‘Lying for the laugh’: should comedians tell us the truth?
The controversy over Hasan Minhaj's onstage storytelling was a sign of the shifting demands placed on standup comics
No one gets into standup comedy expecting a routine factcheck. But that's what happened when a September profile of Hasan Minhaj in the New Yorker called out the former host of the Netflix series Patriot Act for misrepresenting his truth in two Netflix standup specials. In one, Minhaj described a white FBI informant infiltrating his mosque and an anthrax scare involving his young daughter (neither happened as Minhaj described them, the magazine found). In another, he recalled a white high school crush who jilted him on prom night for seemingly no other reason than his being of Indian descent (she denied it went down like that).

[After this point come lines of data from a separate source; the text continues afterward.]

-- main simulation: A's remaining outer iterations from t match B's fold over L.drop t
theorem pvMain (L : List Int) :
    ∀ (k t : Nat) (g : Int) (lg : List Bool) (d : PySem.Dict Int Int),
    t + k = L.length → pvInv L t lg d →
    ((List.range' t k).foldl (compessOuter L) (g, lg)).1
      = ((L.drop t).foldl compessAltStep (g, d)).1 := by
  intro k
  induction k with
  | zero =>
    intro t g lg d hlen _
    have hnil : L.drop t = [] := by
      apply List.drop_of_length_le
      omega
    simp [hnil]
  | succ k ih =>
    intro t g lg d hlen hinv
    obtain ⟨hlg, hpos, hiff⟩ := hinv
    have htL : t < L.length := by omega
    have hdrop : L.drop t = L.getD t 0 :: L.drop (t+1) := by
      rw [List.drop_eq_getElem_cons htL]
      simp [List.getD, List.getElem?_eq_getElem htL]
    have hmarkt : lg.getD t false = true ↔ 0 < d.getD (L.getD t 0) 0 := by
      have h := hiff t htL
      simp only [Nat.sub_self, List.take_zero, List.count_nil, Nat.cast_zero,
        lt_self_iff_false, false_or] at h
      exact h
    rw [List.range'_succ, List.foldl_cons, hdrop, List.foldl_cons]
    by_cases hleft : d.getD (L.getD t 0) 0 = 0
    · -- a new group is opened at t
      have hfalse : lg.getD t false = false := by
        cases h : lg.getD t false
        · rfl
        · exact absurd (hmarkt.mp h) (by omega)
      have hstepA : compessOuter L (g, lg) t
          = (g + 1, ((List.range' (t+1) (L.length - (t+1))).foldl (compessInner L t)
              (1, lg.set t true)).2) := by
        simp only [compessOuter]
        rw [hfalse]
        simp
      have hstepB : compessAltStep (g, d) (L.getD t 0)
          = (g + 1, d.insert (L.getD t 0)
              ((if L.getD t 0 > 1 then L.getD t 0 else 1) - 1)) := by
        simp only [compessAltStep]
        rw [hleft]
        simp
      rw [hstepA, hstepB]
      obtain ⟨hlen', hspec⟩ := pvInner_spec L t (L.length - (t+1)) (t+1) 1 (lg.set t true)
        (by omega) (le_refl _) (by simpa using hlg) (by simp)
      apply ih (t+1) (g+1) _ _ (by omega)
      refine ⟨hlen', ?_, ?_⟩
      · intro x
        rw [PySem.Dict.getD_insert]
        split_ifs with hx h1
        · omega
        · omega
        · exact hpos x
      · intro i hi
        by_cases hit : i < t + 1
        · by_cases hit' : i = t
          · subst hit'
            rw [(hspec i).1 (by omega), pvGetD_set_self (by rw [hlg]; exact htL) true false]
            exact ⟨fun _ => Or.inl (by omega), fun _ => rfl⟩
          · rw [(hspec i).1 (by omega), pvGetD_set_ne (by omega) true false]
            exact ⟨fun _ => Or.inl (by omega),
              fun _ => (hiff i hi).mpr (Or.inl (by omega))⟩
        · have hge : t + 1 ≤ i := by omega
          rw [(hspec i).2 hge hi, pvGetD_set_ne (by omega) true false,
            PySem.Dict.getD_insert]
          by_cases hv : L.getD i 0 = L.getD t 0
          · -- same value as the newly opened group
            have hold : lg.getD i false = false := by
              cases h : lg.getD i false
              · rfl
              · exfalso
                rcases (hiff i hi).mp h with h' | h'
                · omega
                · rw [hv, hleft] at h'
                  have hnn := Int.natCast_nonneg
                    (((L.drop t).take (i - t)).count (L.getD t 0))
                  omega
            rw [hold, if_pos hv, Bool.false_or, if_pos hv, hv]
            have hnn := Int.natCast_nonneg
              (((L.drop (t+1)).take (i - (t+1))).count (L.getD t 0))
            constructor
            · intro h
              have hc := of_decide_eq_true h
              right
              split_ifs with h1 <;> omega
            · rintro (h | h)
              · omega
              · apply decide_eq_true
                split_ifs at h with h1 <;> omega
          · -- a different value: untouched by this group
            have hcount : ((L.drop t).take (i - t)).count (L.getD i 0)
                = ((L.drop (t+1)).take (i - (t+1))).count (L.getD i 0) := by
              have h1 : i - t = (i - (t+1)) + 1 := by omega
              rw [h1, hdrop, List.take_succ_cons, pvCount_cons, if_neg hv, add_zero]
            have hthis := hiff i hi
            rw [hcount] at hthis
            rw [if_neg hv, Bool.or_false, hthis, if_neg hv]
            constructor
            · rintro (h | h)
              · exact absurd h (by omega)
              · exact Or.inr h
            · rintro (h | h)
              · exact absurd h (by omega)
              · exact Or.inr h
    · -- t joins the currently open group of its value
      have hlpos : 0 < d.getD (L.getD t 0) 0 := lt_of_le_of_ne (hpos _) (Ne.symm hleft)
      have htrue : lg.getD t false = true := hmarkt.mpr hlpos
      have hstepA : compessOuter L (g, lg) t = (g, lg) := by
        simp only [compessOuter]
        rw [htrue]
        simp
      have hbeq : (d.getD (L.getD t 0) 0 == (0 : Int)) = false := by
        simpa using hleft
      have hstepB : compessAltStep (g, d) (L.getD t 0)
          = (g, d.insert (L.getD t 0) (d.getD (L.getD t 0) 0 - 1)) := by
        simp only [compessAltStep, hbeq]
        simp
      rw [hstepA, hstepB]
      apply ih (t+1) g _ _ (by omega)
      refine ⟨hlg, ?_, ?_⟩
      · intro x
        rw [PySem.Dict.getD_insert]
        split_ifs with hx
        · omega
        · exact hpos x
      · intro i hi
        rw [PySem.Dict.getD_insert]
        by_cases hit : i < t + 1
        · constructor
          · intro _
            exact Or.inl hit
          · intro _
            by_cases hit' : i = t
            · subst hit'
              exact htrue
            · exact (hiff i hi).mpr (Or.inl (by omega))
        · have hge : t + 1 ≤ i := by omega
          have hthis := hiff i hi
          by_cases hv : L.getD i 0 = L.getD t 0
          · have hcount : ((L.drop t).take (i - t)).count (L.getD i 0)
                = ((L.drop (t+1)).take (i - (t+1))).count (L.getD i 0) + 1 := by
              have h1 : i - t = (i - (t+1)) + 1 := by omega
              rw [h1, hdrop, List.take_succ_cons, pvCount_cons, if_pos hv]
            rw [hcount] at hthis
            rw [hthis, if_pos hv, hv]
            constructor
            · rintro (h | h)
              · exact absurd h (by omega)
              · right
                push_cast at h ⊢
                omega
            · rintro (h | h)
              · exact absurd h (by omega)
              · right
                push_cast at h ⊢
                omega
          · have hcount : ((L.drop t).take (i - t)).count (L.getD i 0)
                = ((L.drop (t+1)).take (i - (t+1))).count (L.getD i 0) := by
              have h1 : i - t = (i - (t+1)) + 1 := by omega
              rw [h1, hdrop, List.take_succ_cons, pvCount_cons, if_neg hv, add_zero]
            rw [hcount] at hthis
            rw [hthis, if_neg hv]
            constructor
            · rintro (h | h)
              · exact absurd h (by omega)
              · exact Or.inr h
            · rintro (h | h)
              · exact absurd h (by omega)
              · exact Or.inr h

-- ===== VERDICT (by name: the statement is the Claim_ definition above) =====
theorem compess_group_spec : Claim_equal_compess_group := by
  intro num_mem lst_mem _
  unfold Spec_compess_group compess_group compess_group_alt
  have hinv : pvInv lst_mem 0 (List.replicate lst_mem.length false) PySem.Dict.empty := by
    refine ⟨by simp, ?_, ?_⟩
    · intro x
      simp [PySem.Dict.getD, PySem.Dict.get?, PySem.Dict.empty]
    · intro i hi
      have hrep : (List.replicate lst_mem.length false).getD i false = false := by
        simp [List.getD]
      have hempty : (PySem.Dict.empty : PySem.Dict Int Int).getD (lst_mem.getD i 0) 0
          = 0 := by
        simp [PySem.Dict.getD, PySem.Dict.get?, PySem.Dict.empty]
      rw [hrep, hempty]
      constructor
      · intro h
        exact absurd h (by simp)
      · rintro (h | h)
        · omega
        · exfalso
          have hnn := Int.natCast_nonneg
            (((lst_mem.drop 0).take (i - 0)).count (lst_mem.getD i 0))
          omega
  have h := pvMain lst_mem lst_mem.length 0 0 (List.replicate lst_mem.length false)
    PySem.Dict.empty (by omega) hinv
  rw [List.range_eq_range', h, List.drop_zero]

The magazine said Minhaj's stories blur the lines between entertainment and opinion journalism", triggering an intense public debate about whether the comedian had stooped to claiming race-based victimhood to advance his career. Bill Maher likened Minhaj, a peer, to Jussie Smollett.
In a 21-minute video rebuttal, Minhaj made a case for punching up his biography while poking holes in the New Yorker's hallowed vetting process. With everything that's happening in the world," Minhaj intoned, I'm aware even talking about this now feels so trivial. But being accused of faking racism is not trivial. It is very serious, and it demands an explanation."